» **RECORD EXTRACTS**:
-- pv_equiv track=rewrite | github.com/SeonWoo05/Data-Structures-and-Algorithms-in-Python | 8. Tree/Complete binary tree.py | tree_by_level
-- ===== SOURCE A (Python) =====
-- def tree_by_level(K,values):
--     def build_tree(level,start,end):
--         if level >= K or start > end:
--             return
--
--         mid = (start + end) // 2
--         levels[level].append(values[mid])
--
--         build_tree(level+1,start,mid-1)
--         build_tree(level+1,mid+1,end)
--
--     levels = [[] for _ in range(K)]
--     build_tree(0,0,len(values)-1)
--     return levels
-- ===== SOURCE B (Python) =====
-- def tree_by_level(K, values):
--     # Iterative level-by-level (BFS) build: keep the list of active index
--     # intervals for the current level, emit their midpoints left-to-right,
--     # and expand to the next level's intervals.
--     levels = []
--     intervals = [(0, len(values) - 1)]
--     for _ in range(K):
--         row = []
--         nxt = []
--         for s, e in intervals:
--             if s <= e:
--                 m = (s + e) // 2
--                 row.append(values[m])
--                 nxt.append((s, m - 1))
--                 nxt.append((m + 1, e))
--         levels.append(row)
--         intervals = nxt
--     return levels
-- ===== Notes on version B (the rewrite author's own statement) =====
-- stated objective: alternative
-- what changed: A's recursive DFS that mutates preallocated per-level lists is replaced by an iterative breadth-first sweep: the list of active index intervals for the current level is expanded level by level, emitting each level's midpoints left-to-right.
import Mathlib
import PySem

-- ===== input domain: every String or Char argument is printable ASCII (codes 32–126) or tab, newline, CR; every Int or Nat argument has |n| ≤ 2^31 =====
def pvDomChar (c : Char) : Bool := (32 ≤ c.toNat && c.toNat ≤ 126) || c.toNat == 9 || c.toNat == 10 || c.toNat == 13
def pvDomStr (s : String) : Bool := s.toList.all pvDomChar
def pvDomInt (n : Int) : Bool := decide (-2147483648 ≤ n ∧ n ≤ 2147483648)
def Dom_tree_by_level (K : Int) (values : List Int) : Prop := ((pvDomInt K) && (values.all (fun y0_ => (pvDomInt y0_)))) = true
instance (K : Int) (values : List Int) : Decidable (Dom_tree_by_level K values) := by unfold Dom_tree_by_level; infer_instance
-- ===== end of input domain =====

-- B replaces A's recursive DFS build with an iterative level-by-level (BFS) sweep
-- over the list of active index intervals; same return value, alternative structure.

-- ===== PORT A =====
-- A's nested `build_tree`, with the mutated `levels` list threaded through.
-- `values[mid]` is always in range on every reachable call (0 ≤ start ≤ mid ≤ end < len),
-- so the `.getD 0` default is never used.
def buildTreeA (K : Int) (values : List Int) (level s e : Int)
    (levels : List (List Int)) : List (List Int) :=
  if level ≥ K ∨ s > e then levels
  else
    let mid := PySem.Int.floordiv (s + e) 2
    let levels1 := levels.modify level.toNat (· ++ [(PySem.List.pyGet? values mid).getD 0])
    let levels2 := buildTreeA K values (level + 1) s (mid - 1) levels1
    buildTreeA K values (level + 1) (mid + 1) e levels2
termination_by (e - s + 1).toNat
decreasing_by
  · have h := PySem.Int.floordiv_two_mid_bounds (show s ≤ e by omega)
    omega
  · have h := PySem.Int.floordiv_two_mid_bounds (show s ≤ e by omega)
    omega

def tree_by_level (K : Int) (values : List Int) : List (List Int) :=
  buildTreeA K values 0 0 (values.length - 1) (List.replicate K.toNat [])

-- ===== PORT B =====
-- one interval of Source B's inner loop: emit the midpoint value, enqueue the two halves
def stepRowB (values : List Int) (acc : List Int × List (Int × Int)) (p : Int × Int) :
    List Int × List (Int × Int) :=
  if p.1 ≤ p.2 then
    let m := PySem.Int.floordiv (p.1 + p.2) 2
    (acc.1 ++ [(PySem.List.pyGet? values m).getD 0], acc.2 ++ [(p.1, m - 1), (m + 1, p.2)])
  else acc

def tree_by_level_alt (K : Int) (values : List Int) : List (List Int) :=
  ((List.range K.toNat).foldl
    (fun (st : List (List Int) × List (Int × Int)) _ =>
      let rn := st.2.foldl (stepRowB values) ([], [])
      (st.1 ++ [rn.1], rn.2))
    ([], [(0, values.length - 1)])).1

-- ===== PRECONDITION & SPEC =====
def Spec_tree_by_level (K : Int) (values : List Int) (out : List (List Int)) : Prop := out = tree_by_level_alt K values
instance (K : Int) (values : List Int) (out : List (List Int)) : Decidable (Spec_tree_by_level K values out) := by unfold Spec_tree_by_level; infer_instance

-- ===== CLAIM (what is proved, stated in full; the proofs are below) =====
def Claim_equal_tree_by_level : Prop := ∀ (K : Int) (values : List Int), Dom_tree_by_level K values → Spec_tree_by_level K values (tree_by_level K values)

-- ===== LEMMAS AND PROOFS =====

-- common spec: the K-level tree of an interval, as a list of level rows
def zipCat : List (List Int) → List (List Int) → List (List Int)
  | [], ys => ys
  | xs, [] => xs
  | x :: xs, y :: ys => (x ++ y) :: zipCat xs ys

def rows (values : List Int) : Nat → Int → Int → List (List Int)
  | 0, _, _ => []
  | k + 1, s, e =>
    if s ≤ e then
      let m := PySem.Int.floordiv (s + e) 2
      [(PySem.List.pyGet? values m).getD 0] ::
        zipCat (rows values k s (m - 1)) (rows values k (m + 1) e)
    else List.replicate (k + 1) []

def mids (values : List Int) : List (Int × Int) → List Int
  | [] => []
  | p :: I =>
    if p.1 ≤ p.2 then
      (PySem.List.pyGet? values (PySem.Int.floordiv (p.1 + p.2) 2)).getD 0 :: mids values I
    else mids values I

def children : List (Int × Int) → List (Int × Int)
  | [] => []
  | p :: I =>
    if p.1 ≤ p.2 then
      (p.1, PySem.Int.floordiv (p.1 + p.2) 2 - 1) ::
        (PySem.Int.floordiv (p.1 + p.2) 2 + 1, p.2) :: children I
    else children I
-- pv_equiv track=rewrite | github.com/carnegie/E2P2 | utils/classification/rpsd_stats.py | validate_rxn_to_ec
-- ===== SOURCE A (Python) =====
-- def validate_rxn_to_ec(rxn_to_ec_dict):
--     rxn_with_multiple_ec = set()
--     ec_not_same_first_3 = {}
--     ec_not_same_first_2 = {}
--     ec_not_same_first_1 = {}
--     for rxn in rxn_to_ec_dict:
--         if len(rxn_to_ec_dict[rxn]) > 1:
--             rxn_with_multiple_ec.add(rxn)
--             first_3 = set(['.'.join(ec.split('.')[:3]) for ec in sorted(rxn_to_ec_dict[rxn])])
--             if len(first_3) > 1:
--                 ec_not_same_first_3.setdefault(rxn, set(rxn_to_ec_dict[rxn]))
--                 first_2 = set(['.'.join(ec.split('.')[:2]) for ec in sorted(rxn_to_ec_dict[rxn])])
--                 if len(first_2) > 1:
--                     ec_not_same_first_2.setdefault(rxn, set(rxn_to_ec_dict[rxn]))
--                     first_1 = set(['.'.join(ec.split('.')[0]) for ec in sorted(rxn_to_ec_dict[rxn])])
--                     if len(first_1) > 1:
--                         ec_not_same_first_1.setdefault(rxn, set(rxn_to_ec_dict[rxn]))
--     for key in ec_not_same_first_1:
--         ec_not_same_first_2.pop(key, None)
--         ec_not_same_first_3.pop(key, None)
--     for key in ec_not_same_first_2:
--         ec_not_same_first_3.pop(key, None)
--     return rxn_with_multiple_ec, ec_not_same_first_1, ec_not_same_first_2, ec_not_same_first_3
-- ===== SOURCE B (Python) =====
-- def validate_rxn_to_ec(rxn_to_ec_dict):
--     rxn_with_multiple_ec = set()
--     ec_not_same_first_1 = {}
--     ec_not_same_first_2 = {}
--     ec_not_same_first_3 = {}
--     for rxn, ecs in rxn_to_ec_dict.items():
--         if len(ecs) > 1:
--             rxn_with_multiple_ec.add(rxn)
--             splits = [ec.split('.') for ec in ecs]
--             # place the reaction in exactly ONE dict: the deepest level of disagreement
--             if len({parts[0] for parts in splits}) > 1:
--                 ec_not_same_first_1[rxn] = set(ecs)
--             elif len({'.'.join(parts[:2]) for parts in splits}) > 1:
--                 ec_not_same_first_2[rxn] = set(ecs)
--             elif len({'.'.join(parts[:3]) for parts in splits}) > 1:
--                 ec_not_same_first_3[rxn] = set(ecs)
--     return rxn_with_multiple_ec, ec_not_same_first_1, ec_not_same_first_2, ec_not_same_first_3
-- ===== Notes on version B (the rewrite author's own statement) =====
-- stated objective: simpler
-- what changed: B replaces A's build-three-overlapping-dicts-then-prune pipeline (setdefault into nested dicts plus two final pop loops) by a single pass that splits each EC once and assigns every multi-EC reaction to exactly one output dict via an if/elif chain on the deepest prefix disagreement, dropping the sorting of the EC lists and the pruning loops entirely.
import Mathlib
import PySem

» **WHAT TO DO**: In the listing above, transcribe exactly everything from the line containing "if len(first_1) >" down to the line containing "-- stated objective: simpler", including both and nothing more.

» **YOUR RESPONSE**:
--                     if len(first_1) > 1:
--                         ec_not_same_first_1.setdefault(rxn, set(rxn_to_ec_dict[rxn]))
--     for key in ec_not_same_first_1:
--         ec_not_same_first_2.pop(key, None)
--         ec_not_same_first_3.pop(key, None)
--     for key in ec_not_same_first_2:
--         ec_not_same_first_3.pop(key, None)
--     return rxn_with_multiple_ec, ec_not_same_first_1, ec_not_same_first_2, ec_not_same_first_3
-- ===== SOURCE B (Python) =====
-- def validate_rxn_to_ec(rxn_to_ec_dict):
--     rxn_with_multiple_ec = set()
--     ec_not_same_first_1 = {}
--     ec_not_same_first_2 = {}
--     ec_not_same_first_3 = {}
--     for rxn, ecs in rxn_to_ec_dict.items():
--         if len(ecs) > 1:
--             rxn_with_multiple_ec.add(rxn)
--             splits = [ec.split('.') for ec in ecs]
--             # place the reaction in exactly ONE dict: the deepest level of disagreement
--             if len({parts[0] for parts in splits}) > 1:
--                 ec_not_same_first_1[rxn] = set(ecs)
--             elif len({'.'.join(parts[:2]) for parts in splits}) > 1:
--                 ec_not_same_first_2[rxn] = set(ecs)
--             elif len({'.'.join(parts[:3]) for parts in splits}) > 1:
--                 ec_not_same_first_3[rxn] = set(ecs)
--     return rxn_with_multiple_ec, ec_not_same_first_1, ec_not_same_first_2, ec_not_same_first_3
-- ===== Notes on version B (the rewrite author's own statement) =====
-- stated objective: simpler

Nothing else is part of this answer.